Entropy-Guided GRVQ for Ultra-Low Bitrate Neural Speech Codec
A new neural codec uses entropy-guided grouping to improve speech quality for calls and AI models in bandwidth-limited scenarios.
A research team from institutions including Noboru Harada has published a paper on arXiv detailing a novel neural speech codec designed for ultra-low bitrate scenarios. The system, named Entropy-Guided Group Residual Vector Quantization (EG-GRVQ), tackles the core challenge of maintaining both high-fidelity audio reconstruction and accurate semantic modeling when bandwidth is severely constrained. This is critical for real-world applications like mobile communication in poor signal areas or efficient storage for large speech datasets. The proposed architecture retains a dual-branch approach, with one branch dedicated to capturing linguistic information and the other, the acoustic branch, incorporating the key innovation.
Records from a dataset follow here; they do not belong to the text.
-- pv_equiv track=rewrite | github.com/BartlomiejSzczukiewicz/homework | MOCKTEST3/MOCK3-2/p7.py | f
-- ===== SOURCE A (Python) =====
-- def f(arr2D):
--     arr1 = []
--     temp = list(zip(*arr2D))
--     for element in temp:
--         arr1.append(sum(element))
--     for i in arr1:
--         if arr1.count(i) > 1:
--             return True
--     return False
-- ===== SOURCE B (Python) =====
-- def f(arr2D):
--     sums = [sum(col) for col in zip(*arr2D)]
--     sums.sort()
--     return any(a == b for a, b in zip(sums, sums[1:]))
-- ===== Notes on version B (the rewrite author's own statement) =====
-- stated objective: faster
-- what changed: replaces A's per-element count-scan duplicate test over the column sums (quadratic in the number of columns) with a sort followed by one comparison of adjacent neighbours
import Mathlib
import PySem

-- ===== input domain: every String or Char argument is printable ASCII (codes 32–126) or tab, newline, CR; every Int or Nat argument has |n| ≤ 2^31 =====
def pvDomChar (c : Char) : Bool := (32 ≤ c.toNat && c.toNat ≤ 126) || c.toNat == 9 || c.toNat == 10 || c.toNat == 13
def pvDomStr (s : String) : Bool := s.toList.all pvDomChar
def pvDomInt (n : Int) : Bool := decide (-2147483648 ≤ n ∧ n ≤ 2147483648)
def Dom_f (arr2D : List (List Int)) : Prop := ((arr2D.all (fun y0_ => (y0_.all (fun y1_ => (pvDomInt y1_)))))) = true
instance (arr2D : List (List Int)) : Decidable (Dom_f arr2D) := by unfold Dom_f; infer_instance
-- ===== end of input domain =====

-- B replaces A's per-element count-scan duplicate test over the column sums by
-- sort-then-compare-adjacent-neighbours (alternative decomposition).

-- ===== PORT A =====
-- zip(*rows): truncates to the shortest row; j < every row's length, so getD's
-- default 0 is never consulted (exact on all inputs).
def pyZipStar (rows : List (List Int)) : List (List Int) :=
  match rows with
  | [] => []
  | r :: rs =>
    let m := rs.foldl (fun m row => min m row.length) r.length
    (List.range m).map (fun j => (r :: rs).map (fun row => row.getD j 0))

def f (arr2D : List (List Int)) : Bool :=
  let temp := pyZipStar arr2D
  let arr1 := temp.foldl (fun acc element => acc ++ [element.sum]) []
  arr1.any (fun i => decide (1 < arr1.count i))

-- ===== PORT B =====
def f_alt (arr2D : List (List Int)) : Bool :=
  let sums := (pyZipStar arr2D).map (fun col => col.sum)
  let s := PySem.List.sorted sums (fun x => x) false
  (s.zip s.tail).any (fun p => p.1 == p.2)

-- ===== PRECONDITION & SPEC =====
def Spec_f (arr2D : List (List Int)) (out : Bool) : Prop := out = f_alt arr2D
instance (arr2D : List (List Int)) (out : Bool) : Decidable (Spec_f arr2D out) := by unfold Spec_f; infer_instance

-- ===== CLAIM (what is proved, stated in full; the proofs are below) =====
def Claim_equal_f : Prop := ∀ (arr2D : List (List Int)), Dom_f arr2D → Spec_f arr2D (f arr2D)

-- ===== LEMMAS AND PROOFS =====

-- A's duplicate scan is the negation of Nodup.
theorem any_count_eq_not_nodup (xs : List Int) :
    (xs.any (fun i => decide (1 < xs.count i)) = true) ↔ ¬ xs.Nodup := by
  rw [List.nodup_iff_count_le_one]
  simp only [List.any_eq_true, decide_eq_true_eq]
  constructor
  · rintro ⟨i, _, hc⟩ h
    exact absurd (h i) (by omega)
  · intro h
    push Not at h
    obtain ⟨a, ha⟩ := h
    exact ⟨a, List.count_pos_iff.mp (by omega), by omega⟩

-- On a (≤)-sorted list, an equal adjacent pair exists iff the list has a duplicate.
theorem adj_eq_iff_not_nodup : ∀ (l : List Int), l.Pairwise (· ≤ ·) →
    (((l.zip l.tail).any (fun p => p.1 == p.2) = true) ↔ ¬ l.Nodup)
  | [], _ => by simp
  | [a], _ => by simp
  | a :: b :: u, h => by
    have hab : a ≤ b := (List.pairwise_cons.mp h).1 b (by simp)
    have hau : ∀ x ∈ u, a ≤ x := fun x hx => (List.pairwise_cons.mp h).1 x (by simp [hx])
    have hbu : ∀ x ∈ u, b ≤ x := fun x hx =>
      (List.pairwise_cons.mp (List.pairwise_cons.mp h).2).1 x hx
    have ih := adj_eq_iff_not_nodup (b :: u) (List.pairwise_cons.mp h).2
    by_cases hab' : a = b
    · subst hab'
      simp [List.nodup_cons]
    · have hnotmem : a ∉ b :: u := by
        intro hm
        rcases List.mem_cons.mp hm with h1 | h2
        · exact hab' h1
        · exact hab' (le_antisymm hab (le_trans (hbu a h2) (le_of_eq rfl)))
      simp only [List.zip, List.tail, List.zipWith, List.any_cons]
      rw [List.nodup_cons]
      constructor
      · intro hor
        rcases Bool.or_eq_true_iff.mp hor with h1 | h2
        · exact absurd (by simpa using h1) hab'
        · intro hn; exact (ih.mp h2) hn.2
      · intro hn
        apply Bool.or_eq_true_iff.mpr
        right
        apply ih.mpr
        intro hnu
        exact hn ⟨hnotmem, hnu⟩

theorem dup_detect_eq (xs : List Int) :
    xs.any (fun i => decide (1 < xs.count i))
      = ((PySem.List.sorted xs (fun x => x) false).zip
          (PySem.List.sorted xs (fun x => x) false).tail).any (fun p => p.1 == p.2) := by
  rw [Bool.eq_iff_iff]
  rw [any_count_eq_not_nodup,
    adj_eq_iff_not_nodup _ (PySem.List.sorted_pairwise xs (fun x => x))]
  exact not_congr (PySem.List.sorted_perm xs (fun x => x) false).nodup_iff |>.symm

-- ===== VERDICT (by name: the statement is the Claim_ definition above) =====
theorem f_spec : Claim_equal_f := by
  intro arr2D _
  unfold Spec_f f f_alt
  simp only [PySem.List.foldl_append_singleton_eq_map, List.nil_append]
  exact dup_detect_eq _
The technical breakthrough lies in the 'entropy-guided grouping' strategy within the acoustic branch. The method assumes encoder channel activations follow Gaussian statistics, allowing the variance of each channel to act as a proxy for its information content. The encoder output is then partitioned so that each group carries an equal share of the total information. This balanced allocation reduces redundancy and improves the efficiency of the vector quantization codebooks. Trained and evaluated on standard datasets LibriTTS and VCTK, the model demonstrates measurable improvements in perceptual quality and speech intelligibility metrics at ultra-low bitrates. The work explicitly focuses on codec-level fidelity for communication, paving the way for more robust voice calls and more efficient discrete token representations for downstream speech language models.
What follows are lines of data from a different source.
-- pv_equiv track=rewrite | github.com/HeyJunie/GroupStudy | 05_31/08.py | solution
-- ===== SOURCE A (Python) =====
-- def solution(board):
--     while True:
--         crush = set()
--         for i in range(len(board)):
--             for j in range(len(board[0])):
--                 if j > 1 and board[i][j] and board[i][j] == board[i][j-1] == board[i][j-2]:
--                     crush = crush | {(i, j), (i, j-1), (i, j-2)}
--                 if i > 1 and board[i][j] and board[i][j] == board[i-1][j] == board[i-2][j]:
--                     crush = crush | {(i, j), (i-1, j), (i-2, j)}
--
--         if not crush:
--             break
--         for i, j in crush:
--             board[i][j] = 0
--
--         for j in range(len(board[0])):
--             idx = len(board)-1
--             for i in reversed(range(len(board))):
--                 if board[i][j]:
--                     board[i][j], board[idx][j] = board[idx][j], board[i][j]
--                     # board[idx][j] = board[i][j]
--                     idx -= 1
--             # for i in range(idx + 1):
--             #     board[i][j] = 0
--     return board
-- ===== SOURCE B (Python) =====
-- def solution(board):
--     rows = len(board)
--     cols = len(board[0]) if rows else 0
--     while True:
--         crush = [[False] * cols for _ in range(rows)]
--         found = False
--         for i in range(rows):
--             start = 0
--             for j in range(1, cols + 1):
--                 if j == cols or board[i][j] != board[i][start]:
--                     if board[i][start] != 0 and j - start >= 3:
--                         found = True
--                         for k in range(start, j):
--                             crush[i][k] = True
--                     start = j
--         for j in range(cols):
--             start = 0
--             for i in range(1, rows + 1):
--                 if i == rows or board[i][j] != board[start][j]:
--                     if board[start][j] != 0 and i - start >= 3:
--                         found = True
--                         for k in range(start, i):
--                             crush[k][j] = True
--                     start = i
--         if not found:
--             return board
--         for i in range(rows):
--             for j in range(cols):
--                 if crush[i][j]:
--                     board[i][j] = 0
--         for j in range(cols):
--             col = [board[i][j] for i in range(rows) if board[i][j] != 0]
--             col = [0] * (rows - len(col)) + col
--             for i in range(rows):
--                 board[i][j] = col[i]
-- ===== Notes on version B (the rewrite author's own statement) =====
-- stated objective: alternative
-- what changed: Detection replaces A's per-cell 3-window equality checks and incremental set unions with run-length scanning of rows and columns into a boolean mask, and gravity replaces A's bottom-up swap loop with rebuilding each column as zeros followed by its nonzero values in order.
-- outside the precondition, e.g. on solution([[-50, 3], [3]]): A returns [[-50, 3], [3]], B raises IndexError
import Mathlib
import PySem

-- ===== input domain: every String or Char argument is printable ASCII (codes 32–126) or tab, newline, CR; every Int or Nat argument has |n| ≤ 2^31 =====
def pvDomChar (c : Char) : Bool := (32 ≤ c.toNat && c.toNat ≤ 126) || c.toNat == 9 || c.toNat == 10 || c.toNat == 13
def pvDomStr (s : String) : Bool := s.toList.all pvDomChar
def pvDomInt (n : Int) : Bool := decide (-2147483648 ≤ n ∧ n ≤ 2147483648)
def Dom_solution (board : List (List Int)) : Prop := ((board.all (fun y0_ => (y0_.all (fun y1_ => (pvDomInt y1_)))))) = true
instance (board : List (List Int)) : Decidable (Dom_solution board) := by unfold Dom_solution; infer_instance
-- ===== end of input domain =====

-- B replaces A's per-cell 3-window checks + set unions by run-length scanning into a boolean
-- mask and rebuilds each column (zeros ++ nonzeros) instead of A's bottom-up swap loop; both
-- Pythons mutate `board` in place the same way and return it — the theorems are about the
-- returned value. Both loops are ported with the same sufficient fuel rows*cols+1.

-- shared indexing primitives (board[i][j] read / write at in-range Nat indices)
def pvCell (b : List (List Int)) (i j : Nat) : Int := (b.getD i []).getD j 0
def pvSet2 (b : List (List Int)) (i j : Nat) (x : Int) : List (List Int) :=
  b.set i ((b.getD i []).set j x)

-- ===== PORT A =====
def pvCrushStep (b : List (List Int)) (i : Nat) (s : PySem.Set (Nat × Nat)) (j : Nat) :
    PySem.Set (Nat × Nat) :=
  let s1 := if 1 < j ∧ pvCell b i j ≠ 0 ∧ pvCell b i j = pvCell b i (j-1) ∧
               pvCell b i (j-1) = pvCell b i (j-2)
    then PySem.Set.union s [(i,j),(i,j-1),(i,j-2)] else s
  if 1 < i ∧ pvCell b i j ≠ 0 ∧ pvCell b i j = pvCell b (i-1) j ∧
     pvCell b (i-1) j = pvCell b (i-2) j
    then PySem.Set.union s1 [(i,j),(i-1,j),(i-2,j)] else s1

def pvCrushA (b : List (List Int)) (rows cols : Nat) : PySem.Set (Nat × Nat) :=
  (List.range rows).foldl (fun s i => (List.range cols).foldl (pvCrushStep b i) s) PySem.Set.empty

def pvZeroA (b : List (List Int)) (crush : List (Nat × Nat)) : List (List Int) :=
  crush.foldl (fun b p => pvSet2 b p.1 p.2 0) b

def pvDropStepA (j : Nat) (st : List (List Int) × Nat) (i : Nat) : List (List Int) × Nat :=
  if pvCell st.1 i j ≠ 0 then
    (pvSet2 (pvSet2 st.1 i j (pvCell st.1 st.2 j)) st.2 j (pvCell st.1 i j), st.2 - 1)
  else st

def pvDropColA (b : List (List Int)) (rows j : Nat) : List (List Int) :=
  ((List.range rows).reverse.foldl (pvDropStepA j) (b, rows - 1)).1

def pvGravityA (b : List (List Int)) (rows cols : Nat) : List (List Int) :=
  (List.range cols).foldl (fun b j => pvDropColA b rows j) b

def pvLoopA : Nat → List (List Int) → List (List Int)
  | 0, b => b
  | fuel+1, b =>
      let crush := pvCrushA b b.length (b.headI).length
      if crush.isEmpty then b
      else pvLoopA fuel (pvGravityA (pvZeroA b crush) b.length (b.headI).length)

def solution (board : List (List Int)) : List (List Int) :=
  pvLoopA (board.length * (board.headI).length + 1) board

-- ===== PORT B =====
def pvMget (m : List (List Bool)) (i j : Nat) : Bool := (m.getD i []).getD j false
def pvMset (m : List (List Bool)) (i j : Nat) : List (List Bool) :=
  m.set i ((m.getD i []).set j true)

-- one step of the run-length scan of row i (Python's body of `for j in range(1, cols+1)`)
def pvScanRowStep (b : List (List Int)) (cols i : Nat) (st : List (List Bool) × Bool × Nat)
    (j : Nat) : List (List Bool) × Bool × Nat :=
  if j = cols ∨ pvCell b i j ≠ pvCell b i st.2.2 then
    if pvCell b i st.2.2 ≠ 0 ∧ 3 ≤ j - st.2.2 then
      ((List.range' st.2.2 (j - st.2.2)).foldl (fun m k => pvMset m i k) st.1, true, j)
    else (st.1, st.2.1, j)
  else st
- Uses a novel 'entropy-guided grouping' strategy based on channel variance to balance information in vector quantization.
- Demonstrates improved perceptual quality and intelligibility on LibriTTS and VCTK datasets under ultra-low bitrate constraints.
- Maintains a dual-branch architecture separating linguistic semantics from acoustic details for downstream AI model compatibility.
Why It Matters
Enables clearer voice communication in low-bandwidth environments and creates more efficient data representations for training speech AI models.